Member of the National Assembly
- In office May 1994 – June 1999

Personal details
- Born: Senzo Brian Mfayela 23 November 1961
- Died: 16 February 2025 (aged 63)
- Citizenship: South Africa
- Party: Inkatha Freedom Party
- Children: 6
- Alma mater: University of Fort Hare

= Senzo Mfayela =

South African politician (1961–2025)

Senzo Brian Mfayela (23 November 1961 – 16 February 2025) was a South African businessman and politician who represented the Inkatha Freedom Party (IFP) in the National Assembly from 1994 to 1999. He was the chief executive officer of Mangosuthu Buthelezi's Buthelezi Foundation.

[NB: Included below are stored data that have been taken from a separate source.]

theorem pvMu_expand_lt (i j : Nat) (p : Nat × Nat → Bool) (rest : List (Nat × Nat × Bool)) :
    pvMu ((((pvDeps i j).filter p).map (fun d => (d.1, d.2, false))).reverse
          ++ (i, j, true) :: rest)
      < pvMu ((i, j, false) :: rest) := by
  rw [pvMu_append, pvMu_reverse, pvMu_cons, pvMu_cons]
  have hfil := pvMu_filter_le p (pvDeps i j)
  have hphi : pvPhi (i, j, true) = 1 := rfl
  have hbig : pvPhi (i, j, false) = 4 ^ (i + j + 1) := rfl
  have hdeps : pvMu ((pvDeps i j).map (fun d => (d.1, d.2, false))) + 1 < 4 ^ (i + j + 1) := by
    unfold pvDeps
    split
    · rename_i h
      have h1 : 4 ^ (i - 1 + (j - 1) + 1) ≤ 4 ^ (i + j) :=
        Nat.pow_le_pow_right (by omega) (by omega)
      have h2 : 4 ^ (i - 1 + j + 1) ≤ 4 ^ (i + j) :=
        Nat.pow_le_pow_right (by omega) (by omega)
      have h3 : 4 ^ (i + (j - 1) + 1) ≤ 4 ^ (i + j) :=
        Nat.pow_le_pow_right (by omega) (by omega)
      have h4 : 4 ^ 2 ≤ 4 ^ (i + j) := Nat.pow_le_pow_right (by omega) (by omega)
      have h5 : 4 ^ (i + j + 1) = 4 * 4 ^ (i + j) := by
        rw [Nat.pow_succ]; ring
      simp only [pvMu, pvPhi, List.map_cons, List.map_nil, List.sum_cons, List.sum_nil]
      simp only [Bool.false_eq_true, if_false]
      omega
    · split
      · rename_i h1 h2
        have hji : i = 0 := by omega
        subst hji
        have h3 : 4 ^ (0 + (j - 1) + 1) ≤ 4 ^ (0 + j) :=
          Nat.pow_le_pow_right (by omega) (by omega)
        have h5 : 4 ^ (0 + j + 1) = 4 * 4 ^ (0 + j) := by
          rw [Nat.pow_succ]; ring
        have h6 : 1 ≤ 4 ^ (0 + j) := Nat.one_le_pow _ _ (by omega)
        simp only [pvMu, pvPhi, List.map_cons, List.map_nil, List.sum_cons, List.sum_nil]
        simp only [Bool.false_eq_true, if_false]
        omega
      · split
        · rename_i h1 h2 h3
          have hj : j = 0 := by omega
          subst hj
          have h4 : 4 ^ (i - 1 + 0 + 1) ≤ 4 ^ (i + 0) :=
            Nat.pow_le_pow_right (by omega) (by omega)
          have h5 : 4 ^ (i + 0 + 1) = 4 * 4 ^ (i + 0) := by
            rw [Nat.pow_succ]; ring
          have h6 : 1 ≤ 4 ^ (i + 0) := Nat.one_le_pow _ _ (by omega)
          simp only [pvMu, pvPhi, List.map_cons, List.map_nil, List.sum_cons, List.sum_nil]
          simp only [Bool.false_eq_true, if_false]
          omega
        · simp only [List.map_nil, pvMu, List.sum_nil]
          have : 1 ≤ 4 ^ (i + j) := Nat.one_le_pow _ _ (by omega)
          have h5 : 4 ^ (i + j + 1) = 4 * 4 ^ (i + j) := by
            rw [Nat.pow_succ]; ring
          omega
  omega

== Early life and career ==
Born on 23 November 1961, Mfayela attended Fort Hare University until he was expelled for participating in student-organised boycotts. His father represented the IFP (then called Inkatha) in the KwaZulu Legislative Assembly, and he joined the party's Central Committee before the end of apartheid. During the Truth and Reconciliation Commission, it was wrongly reported that testimony had implicated Mfayela in political assassinations in Natal during apartheid; the testimony in fact implicated another person of the same surname. That person is his father.

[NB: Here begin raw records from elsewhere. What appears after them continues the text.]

-- pv_equiv track=rewrite | github.com/gourav-sharma1857/cipher-spry-backend | patterns.py | consonant_double_vowel_single_shift
-- ===== SOURCE A (Python) =====
-- MOD_26 = 26 # Constant for modulo 26, used for wrapping around the alphabet (A-Z)
--
-- ASCII_A_UPPER = ord('A') # ASCII value of 'A' (65), used as a base for character-to-index conversion
--
-- VOWELS = "AEIOU" # String of uppercase vowels
--
-- def is_vowel(char: str) -> bool: # Function to check if a character is a vowel
--     return char.upper() in VOWELS # Convert char to uppercase and check if it's in the VOWELS string
--
-- def is_consonant(char: str) -> bool: # Function to check if a character is a consonant
--     return char.isalpha() and not is_vowel(char) # Check if it's an alphabet character AND not a vowel
--
-- def shift_char(char: str, shift: int) -> str: # Function to shift a character by a given amount (Caesar cipher style)
--     if 'A' <= char <= 'Z': # Check if the character is an uppercase letter
--         # Convert char to 0-25 index, add shift, apply modulo 26, handle negative results, convert back to ASCII char
--         return chr(((ord(char) - ASCII_A_UPPER + shift) % MOD_26 + MOD_26) % MOD_26 + ASCII_A_UPPER)
--     return char # Return non-alphabetic characters unchanged
--
-- def consonant_double_vowel_single_shift(word: str) -> str: # Pattern: consonants shift by 2, vowels by 1
--     transformed = [] # Initialize an empty list
--     for char in word: # Iterate through each character
--         if is_consonant(char): # If it's a consonant
--             transformed.append(shift_char(char, 2)) # Shift by 2
--         elif is_vowel(char): # If it's a vowel
--             transformed.append(shift_char(char, 1)) # Shift by 1
--         else: # If not a letter, append unchanged
--             transformed.append(char)
--     return "".join(transformed) # Join the list of characters
-- ===== SOURCE B (Python) =====
-- # B: precompute a 26-entry translation table once and use str.translate,
-- # instead of classifying and shifting each character on every call.
-- _TABLE = str.maketrans({
--     c: chr((ord(c) - 65 + (1 if c in "AEIOU" else 2)) % 26 + 65)
--     for c in map(chr, range(65, 91))
-- })
--
-- def consonant_double_vowel_single_shift(word: str) -> str:
--     return word.translate(_TABLE)
-- ===== Notes on version B (the rewrite author's own statement) =====
-- stated objective: faster
-- what changed: Replaces the per-character classify-and-shift loop (is_consonant/is_vowel tests plus modular shift_char on every character of every call) with a 26-entry translation table precomputed once at module load and applied via str.translate; lowercase and non-letters pass through because the table only maps uppercase letters, matching A.
import Mathlib
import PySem

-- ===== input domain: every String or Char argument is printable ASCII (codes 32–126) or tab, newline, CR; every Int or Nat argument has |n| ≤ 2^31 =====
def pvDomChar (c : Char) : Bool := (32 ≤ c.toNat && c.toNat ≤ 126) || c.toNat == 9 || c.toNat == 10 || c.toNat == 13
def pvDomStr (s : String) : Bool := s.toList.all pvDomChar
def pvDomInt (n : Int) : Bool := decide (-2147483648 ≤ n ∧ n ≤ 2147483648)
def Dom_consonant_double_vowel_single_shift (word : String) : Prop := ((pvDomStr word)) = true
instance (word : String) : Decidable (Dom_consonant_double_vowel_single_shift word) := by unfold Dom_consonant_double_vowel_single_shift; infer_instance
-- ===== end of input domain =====

-- B replaces A's per-character classify-and-shift with a precomputed 26-entry
-- uppercase translation table applied by lookup (idiomatic str.translate style).

-- ===== PORT A =====
def pvVowels : List Char := "AEIOU".toList

def pv_is_vowel (c : Char) : Bool := PySem.Chars.isIn [PySem.Chars.upperChar c] pvVowels

def pv_is_consonant (c : Char) : Bool := PySem.Chars.isalpha c && !(pv_is_vowel c)

def pv_shift_char (c : Char) (shift : Int) : Char :=
  if 'A' ≤ c ∧ c ≤ 'Z' then
    Char.ofNat ((PySem.Int.mod (PySem.Int.mod ((c.toNat : Int) - 65 + shift) 26 + 26) 26 + 65).toNat)
  else c

def consonant_double_vowel_single_shift (word : String) : String :=
  String.mk (word.toList.foldl (fun acc c =>
    if pv_is_consonant c then acc ++ [pv_shift_char c 2]
    else if pv_is_vowel c then acc ++ [pv_shift_char c 1]
    else acc ++ [c]) [])

-- ===== PORT B =====
-- the dict comprehension over range(65, 91) building the translation table
def pvTable : PySem.Dict Char Char :=
  (PySem.List.pyRange 65 91 1).foldl (fun d n =>
    d.insert (Char.ofNat n.toNat)
      (Char.ofNat ((PySem.Int.mod (n - 65 + (if PySem.Chars.isIn [Char.ofNat n.toNat] pvVowels then 1 else 2)) 26 + 65).toNat))) (PySem.Dict.empty)

def consonant_double_vowel_single_shift_alt (word : String) : String :=
  String.mk (word.toList.map (fun c => (PySem.Dict.get? pvTable c).getD c))

-- ===== PRECONDITION & SPEC =====
def Spec_consonant_double_vowel_single_shift (word : String) (out : String) : Prop := out = consonant_double_vowel_single_shift_alt word
instance (word : String) (out : String) : Decidable (Spec_consonant_double_vowel_single_shift word out) := by unfold Spec_consonant_double_vowel_single_shift; infer_instance

-- ===== CLAIM (what is proved, stated in full; the proofs are below) =====
def Claim_equal_consonant_double_vowel_single_shift : Prop := ∀ (word : String), Dom_consonant_double_vowel_single_shift word → Spec_consonant_double_vowel_single_shift word (consonant_double_vowel_single_shift word)

-- ===== LEMMAS AND PROOFS =====

-- A's per-character transformation, named for the proofs
def pvStepA (c : Char) : Char :=
  if pv_is_consonant c then pv_shift_char c 2
  else if pv_is_vowel c then pv_shift_char c 1
  else c

lemma pvFoldA (l : List Char) (acc : List Char) :
    l.foldl (fun acc c =>
      if pv_is_consonant c then acc ++ [pv_shift_char c 2]
      else if pv_is_vowel c then acc ++ [pv_shift_char c 1]
      else acc ++ [c]) acc = acc ++ l.map pvStepA := by
  induction l generalizing acc with
  | nil => simp
  | cons c t ih =>
    simp only [List.foldl, List.map]
    rw [ih]
    unfold pvStepA
    split_ifs <;> simp

-- per-character agreement, checked exhaustively over the ASCII range
set_option maxRecDepth 4000 in
lemma pvStep_eq_fin : ∀ n : Fin 128,
    pvStepA (Char.ofNat n.val) = (PySem.Dict.get? pvTable (Char.ofNat n.val)).getD (Char.ofNat n.val) := by
  decide

lemma pvStep_eq (c : Char) (h : pvDomChar c = true) :
    pvStepA c = (PySem.Dict.get? pvTable c).getD c := by
  have hlt : c.toNat < 128 := by
    simp [pvDomChar] at h
    omega
  have := pvStep_eq_fin ⟨c.toNat, hlt⟩
  simpa [Char.ofNat_toNat] using this

-- ===== VERDICT (by name: the statement is the Claim_ definition above) =====
theorem consonant_double_vowel_single_shift_spec : Claim_equal_consonant_double_vowel_single_shift := by
  intro word hdom
  unfold Spec_consonant_double_vowel_single_shift
  unfold consonant_double_vowel_single_shift consonant_double_vowel_single_shift_alt
  rw [pvFoldA]
  simp only [List.nil_append]
  congr 1
  apply List.map_congr_left
  intro c hc
  apply pvStep_eq
  exact List.all_eq_true.mp hdom c hc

== Post-apartheid career ==
Mfayela was elected to the National Assembly in South Africa's first post-apartheid elections in 1994. While serving in his seat, he was also the IFP's national organiser. He served a single term in his seat: although he was nominated to stand for re-election in 1999, he narrowly failed to gain re-election, and weeks after the vote, he announced that he was leaving frontline politics to pursue a business career.

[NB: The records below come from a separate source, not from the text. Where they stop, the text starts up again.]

-- pv_equiv track=rewrite | github.com/Gosshi/gym-equipment-directory | scripts/ingest/parse_municipal_generic.py | _aggregate_raw_lines
-- ===== SOURCE A (Python) =====
-- from typing import Any
--
-- def _aggregate_raw_lines(entries: list[dict[str, Any]]) -> list[str]:
--     pairs: list[tuple[int, str]] = []
--     for entry in entries:
--         for order, line in entry.get("raw_pairs", []):
--             pairs.append((int(order), line))
--     pairs.sort(key=lambda item: item[0])
--     seen: set[str] = set()
--     ordered: list[str] = []
--     for _, line in pairs:
--         if line in seen:
--             continue
--         seen.add(line)
--         ordered.append(line)
--     return ordered
-- ===== SOURCE B (Python) =====
-- def _aggregate_raw_lines(entries):
--     best = {}  # line -> smallest (int(order), global_index) among its occurrences
--     idx = 0
--     for entry in entries:
--         for order, line in entry.get("raw_pairs", []):
--             key = (int(order), idx)
--             cur = best.get(line)
--             if cur is None or key < cur:
--                 best[line] = key
--             idx += 1
--     return [line for line, _ in sorted(best.items(), key=lambda item: item[1])]
-- ===== Notes on version B (the rewrite author's own statement) =====
-- stated objective: alternative
-- what changed: Instead of sorting the full list of (order, line) pairs and then deduplicating with a seen-set, B makes one indexed pass building a dict from each line to the lexicographically smallest (order, global_index) among its occurrences, then sorts only the unique lines by that stored key.
import Mathlib
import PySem

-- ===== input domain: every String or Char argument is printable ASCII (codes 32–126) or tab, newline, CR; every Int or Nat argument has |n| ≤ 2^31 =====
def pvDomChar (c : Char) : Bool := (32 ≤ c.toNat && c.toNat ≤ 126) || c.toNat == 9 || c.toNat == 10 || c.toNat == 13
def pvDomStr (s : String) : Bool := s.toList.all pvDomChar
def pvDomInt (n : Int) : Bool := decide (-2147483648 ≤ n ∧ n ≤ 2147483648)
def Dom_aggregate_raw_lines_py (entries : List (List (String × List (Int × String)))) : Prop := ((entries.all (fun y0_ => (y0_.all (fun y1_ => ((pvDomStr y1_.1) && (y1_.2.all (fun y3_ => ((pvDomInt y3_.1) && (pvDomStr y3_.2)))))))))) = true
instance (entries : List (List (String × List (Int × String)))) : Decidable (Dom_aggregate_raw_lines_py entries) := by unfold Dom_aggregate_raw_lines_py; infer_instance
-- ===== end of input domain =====

-- B replaces "sort all pairs, then set-based dedup" by "dedup into a dict of per-line minimal
-- (order, index) keys, then sort only the unique lines" (objective: alternative decomposition).

-- ===== PORT A =====
def aggregate_raw_lines_py (entries : List (List (String × List (Int × String)))) : List String :=
  -- pairs.append((int(order), line)) — int(order) on an int is the identity
  let pairs : List (Int × String) := entries.foldl (fun acc entry =>
      (PySem.Dict.getD (PySem.Dict.mk entry) "raw_pairs" []).foldl
        (fun acc2 p => acc2 ++ [((p.1 : Int), p.2)]) acc) []
  let pairs := PySem.List.sorted pairs (fun item => item.1) false
  let st : PySem.Set String × List String := pairs.foldl
      (fun st p => if PySem.Set.contains st.1 p.2 then st
                   else (PySem.Set.add st.1 p.2, st.2 ++ [p.2])) (PySem.Set.empty, [])
  st.2

-- ===== PORT B =====
-- one step of B's single pass: state = (best : line -> minimal (order, idx) so far, running idx)
def pvBStep (st : PySem.Dict String (Int × Int) × Int) (p : Int × String) :
    PySem.Dict String (Int × Int) × Int :=
  let key : Int × Int := ((p.1 : Int), st.2)
  let best := match PySem.Dict.get? st.1 p.2 with
    | none => PySem.Dict.insert st.1 p.2 key
    | some cur =>
        -- Python tuple comparison `key < cur` is lexicographic; written out componentwise
        if key.1 < cur.1 ∨ (key.1 = cur.1 ∧ key.2 < cur.2) then PySem.Dict.insert st.1 p.2 key
        else st.1
  (best, st.2 + 1)

def aggregate_raw_lines_py_alt (entries : List (List (String × List (Int × String)))) : List String :=
  let st : PySem.Dict String (Int × Int) × Int := entries.foldl (fun st entry =>
      (PySem.Dict.getD (PySem.Dict.mk entry) "raw_pairs" []).foldl pvBStep st) (PySem.Dict.mk [], 0)
  -- sorted(best.items(), key=lambda item: item[1]) — tuple key, so sorted2 on the two components
  (PySem.List.sorted2 st.1.items (fun kv => kv.2.1) (fun kv => kv.2.2) false).map (fun kv => kv.1)

-- ===== PRECONDITION & SPEC =====
def Spec_aggregate_raw_lines_py (entries : List (List (String × List (Int × String)))) (out : List String) : Prop := out = aggregate_raw_lines_py_alt entries
instance (entries : List (List (String × List (Int × String)))) (out : List String) : Decidable (Spec_aggregate_raw_lines_py entries out) := by unfold Spec_aggregate_raw_lines_py; infer_instance

-- ===== CLAIM (what is proved, stated in full; the proofs are below) =====
def Claim_equal_aggregate_raw_lines_py : Prop := ∀ (entries : List (List (String × List (Int × String)))), Dom_aggregate_raw_lines_py entries → Spec_aggregate_raw_lines_py entries (aggregate_raw_lines_py entries)


-- ===== LEMMAS AND PROOFS =====

-- Proof-side helpers --------------------------------------------------------

-- entry.get("raw_pairs", [])
def pvRaw (e : List (String × List (Int × String))) : List (Int × String) :=
  PySem.Dict.getD (PySem.Dict.mk e) "raw_pairs" []

-- all pairs of all entries, in traversal order
def pvFlat (entries : List (List (String × List (Int × String)))) : List (Int × String) :=
  entries.flatMap pvRaw

-- the (order, global index) sort key of an enumerated pair, as a lexicographic value
def pvKey (q : Int × (Int × String)) : Lex (Int × Int) := toLex (q.2.1, q.1)

-- one step of A's seen/ordered dedup loop
def pvAStep (st : PySem.Set String × List String) (p : Int × String) :
    PySem.Set String × List String :=
  if PySem.Set.contains st.1 p.2 then st else (PySem.Set.add st.1 p.2, st.2 ++ [p.2])

-- the lines A's dedup loop appends when started with seen-set s
def pvNews (s : PySem.Set String) : List String → List String
  | [] => []
  | x :: t => if PySem.Set.contains s x then pvNews s t else x :: pvNews (PySem.Set.add s x) t

-- the first element of each line, kept with its enumeration data
def pvFirsts (s : PySem.Set String) :
    List (Int × (Int × String)) → List (Int × (Int × String))
  | [] => []
  | q :: t => if PySem.Set.contains s q.2.2 then pvFirsts s t
              else q :: pvFirsts (PySem.Set.add s q.2.2) t

-- v is the (order, index) of an occurrence of line l in P
def pvOcc (P : List (Int × String)) (l : String) (v : Int × Int) : Prop :=
  ∃ (k : Nat) (h : k < P.length), P[k] = (v.1, l) ∧ v.2 = (k : Int)

-- v is the lexicographically least occurrence key of line l in P
def pvMin (P : List (Int × String)) (l : String) (v : Int × Int) : Prop :=
  pvOcc P l v ∧ ∀ w, pvOcc P l w → toLex v ≤ toLex w

def pvBest (P : List (Int × String)) : PySem.Dict String (Int × Int) :=
  (P.foldl pvBStep (PySem.Dict.mk [], 0)).1

-- Generic sorting lemmas -----------------------------------------------------

theorem pvInsertBy_congr {α : Type} (b₁ b₂ : α → α → Bool) (x : α) (l : List α)
    (h : ∀ y ∈ l, b₁ x y = b₂ x y) :
    PySem.List.insertBy b₁ x l = PySem.List.insertBy b₂ x l := by
  induction l with
  | nil => rfl
  | cons y ys ih =>
    simp only [PySem.List.insertBy, h y (by simp)]
    split
    · rfl
    · simp only [List.cons.injEq, true_and]
      exact ih (fun z hz => h z (by simp [hz]))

After resigning from politics, he was appointed an executive director at Masithembe Investments, a KwaZulu-Natal-based black economic empowerment consortium led by Ziba Jiyane. In later years, he held several business interests, including shares and directorships in IFP-linked companies and in Dezzo Holdings, a politically connected company that was controversially awarded a R2.1-billion housing contract with the government in 2011. He was until his death the chief executive officer of the Buthelezi Foundation, a charitable foundation that aims to "preserve the legacy" of its patron, IFP founder Mangosuthu Buthelezi. Senzo died on 16 February 2025, at the age of 63.